3.17.1.0RC1 and Dev 171 both exhibit this behavior. These are all non-ISO models. I have not seen a problem with the PB M5-300 model. Let me know if u want any support files or access. I'll leave the "fixed" test node on the air (KD6EPQ-1-TEST.local.mesh)
Ian
Bingo. Sorry, I should have caught that earlier given the model involved. We saw this previously at Elsinore Pk with a PBE-M5-400 too.
These newer devices with the Gigabit ports are at risk of bouncing around on the rates and causing havoc. The PBE-M5-620 may also exhibit this symptom, although I have one at Peasants Pk on an 8-port ToughSwitch. This combination is working fine with no special settings.

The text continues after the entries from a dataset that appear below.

lemma am_sub (gt_reaches : List (List (String × Option Int))) (tolerance : Int) :
    ∀ (as_ : List (List (String × Option Int))) (ai : Int) (S am : PySem.Set Int) (j : Int),
      j ∈ am → j ∈ (pvOuterA gt_reaches tolerance as_ ai S am).2 := by
  intro as_
  induction as_ with
  | nil => intro ai S am j h; exact h
  | cons ar rest ih =>
    intro ai S am j h
    cases hga : pvApex ar with
    | none => simpa only [pvOuterA, hga] using ih (ai + 1) S am j h
    | some apex =>
      cases hg : (pvInnerA apex tolerance S gt_reaches 0 (none, none)).1 with
      | none => simpa only [pvOuterA, hga, hg] using ih (ai + 1) S am j h
      | some gi =>
        simp only [pvOuterA, hga, hg]
        exact ih (ai + 1) _ _ j ((PySem.Set.mem_add am ai j).mpr (Or.inl h))

lemma am_new (gt_reaches : List (List (String × Option Int))) (tolerance : Int) :
    ∀ (as_ : List (List (String × Option Int))) (ai : Int) (S am : PySem.Set Int) (j : Int),
      j ∈ (pvOuterA gt_reaches tolerance as_ ai S am).2 → j ∈ am ∨ ai ≤ j := by
  intro as_
  induction as_ with
  | nil => intro ai S am j h; exact Or.inl h
  | cons ar rest ih =>
    intro ai S am j h
    cases hga : pvApex ar with
    | none =>
      rcases ih (ai + 1) S am j (by simpa only [pvOuterA, hga] using h) with h' | h'
      · exact Or.inl h'
      · exact Or.inr (by omega)
    | some apex =>
      cases hg : (pvInnerA apex tolerance S gt_reaches 0 (none, none)).1 with
      | none =>
        rcases ih (ai + 1) S am j (by simpa only [pvOuterA, hga, hg] using h) with h' | h'
        · exact Or.inl h'
        · exact Or.inr (by omega)
      | some gi =>
        rcases ih (ai + 1) _ _ j (by simpa only [pvOuterA, hga, hg] using h) with h' | h'
        · rcases (PySem.Set.mem_add am ai j).mp h' with h'' | h''
          · exact Or.inl h''
          · exact Or.inr (by omega)
        · exact Or.inr (by omega)

lemma outerAB (gt_reaches : List (List (String × Option Int))) (tolerance : Int) :
    ∀ (as_ : List (List (String × Option Int))) (ai : Int) (S am : PySem.Set Int),
      (∀ j ∈ am, j < ai) →
      pvLoopB tolerance as_
          ((pvAvailB gt_reaches).filter (fun p => !PySem.Set.contains S p.1)) =
        ((((PySem.List.enumerate as_ ai).filter
            (fun p => PySem.Set.contains (pvOuterA gt_reaches tolerance as_ ai S am).2 p.1)).map (·.2)),
         (((PySem.List.enumerate as_ ai).filter
            (fun p => !PySem.Set.contains (pvOuterA gt_reaches tolerance as_ ai S am).2 p.1)).map (·.2))) := by
  intro as_
  induction as_ with
  | nil => intro ai S am ham; simp [pvLoopB, pvOuterA, PySem.List.enumerate]
  | cons ar rest ih =>
    intro ai S am ham
    rw [PySem.List.enumerate_cons]
    cases hga : pvApex ar with
    | none =>
      have hrec : pvOuterA gt_reaches tolerance (ar :: rest) ai S am
          = pvOuterA gt_reaches tolerance rest (ai + 1) S am := by
        simp only [pvOuterA, hga]
      rw [hrec]
      have hnm : ai ∉ (pvOuterA gt_reaches tolerance rest (ai + 1) S am).2 := by
        intro hmem
        rcases am_new gt_reaches tolerance rest (ai + 1) S am ai hmem with h | h
        · exact absurd (ham ai h) (lt_irrefl ai)
        · omega
      have hrest := ih (ai + 1) S am (fun j hj => lt_trans (ham j hj) (by omega))
      simp only [contains_eq_decide] at hrest
      simp [pvLoopB, hga, hrest, hnm]
    | some apex =>
      have hbest := bestB_eq apex tolerance S gt_reaches
      have hinner := innerAB apex tolerance S gt_reaches 0 none (by simp)
      cases hm : (pvPairs apex tolerance S gt_reaches 0).foldl pvMinStep none with
      | none =>
        have hA1 : (pvInnerA apex tolerance S gt_reaches 0 (none, none)).1 = none := by
          have he : ((none, none) : Option Int × Option Int) = pvEnc none := rfl
          rw [he, hinner, hm]; rfl
        have hrec : pvOuterA gt_reaches tolerance (ar :: rest) ai S am
            = pvOuterA gt_reaches tolerance rest (ai + 1) S am := by
          simp only [pvOuterA, hga, hA1]
        rw [hrec]
        have hnm : ai ∉ (pvOuterA gt_reaches tolerance rest (ai + 1) S am).2 := by
          intro hmem
          rcases am_new gt_reaches tolerance rest (ai + 1) S am ai hmem with h | h
          · exact absurd (ham ai h) (lt_irrefl ai)
          · omega
        have hrest := ih (ai + 1) S am (fun j hj => lt_trans (ham j hj) (by omega))
        simp only [contains_eq_decide] at hrest hbest
        simp [pvLoopB, hga, hbest, hm, hrest, hnm]
      | some q =>
        have hA1 : (pvInnerA apex tolerance S gt_reaches 0 (none, none)).1 = some q.2 := by
          have he : ((none, none) : Option Int × Option Int) = pvEnc none := rfl
          rw [he, hinner, hm]; rfl
        have hrec : pvOuterA gt_reaches tolerance (ar :: rest) ai S am
            = pvOuterA gt_reaches tolerance rest (ai + 1) (PySem.Set.add S q.2)
                (PySem.Set.add am ai) := by
          simp only [pvOuterA, hga, hA1]
        rw [hrec]
        have hmem : ai ∈ (pvOuterA gt_reaches tolerance rest (ai + 1) (PySem.Set.add S q.2)
            (PySem.Set.add am ai)).2 :=
          am_sub gt_reaches tolerance rest (ai + 1) _ _ ai
            ((PySem.Set.mem_add am ai ai).mpr (Or.inr rfl))
        have ham' : ∀ j ∈ PySem.Set.add am ai, j < ai + 1 := by
          intro j hj
          rcases (PySem.Set.mem_add am ai j).mp hj with h | h
          · have := ham j h; omega
          · omega
        have hrest := ih (ai + 1) (PySem.Set.add S q.2) (PySem.Set.add am ai) ham'
        have hstep : pvLoopB tolerance (ar :: rest)
              ((pvAvailB gt_reaches).filter (fun p => !PySem.Set.contains S p.1))
            = (ar :: (pvLoopB tolerance rest ((pvAvailB gt_reaches).filter
                  (fun p => !PySem.Set.contains (PySem.Set.add S q.2) p.1))).1,
               (pvLoopB tolerance rest ((pvAvailB gt_reaches).filter
                  (fun p => !PySem.Set.contains (PySem.Set.add S q.2) p.1))).2) := by
          simp only [pvLoopB, hga, hbest, hm]
          rw [filter_add]
        rw [hstep, hrest]
        simp [hmem]

-- ===== VERDICT (by name: the statement is the Claim_ definition above) =====
theorem match_reaches_spec : Claim_equal_match_reaches := by
  intro algo gt tol _
  unfold Spec_match_reaches match_reaches match_reaches_alt
  have h0 : (pvAvailB gt).filter (fun p => !PySem.Set.contains PySem.Set.empty p.1)
      = pvAvailB gt := by
    simp [PySem.Set.empty]
  have h := outerAB gt tol algo 0 PySem.Set.empty PySem.Set.empty
      (by intro j hj; simp [PySem.Set.empty] at hj)
  rw [h0] at h
  simp only [h]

Andre, Conrad, did ether of you create a ticket earlier on this issue from Elsinore experience? Or do we need to submit this now?
Joe AE6XE
Joe,
Glad to know we are all human and occasionally miss something in our reading. Good to know too that my initial thought was not that far off. :)
To my knowledge no ticket has been created for this issue.
No ticket was created. It was my node and I assumed it to be a result of a marginal cable termination. It was the first time any of us had seen the problem, so we were content to wait until we saw it again before documenting it in a ticket.
Andre
I entered ticket #265 for this issue.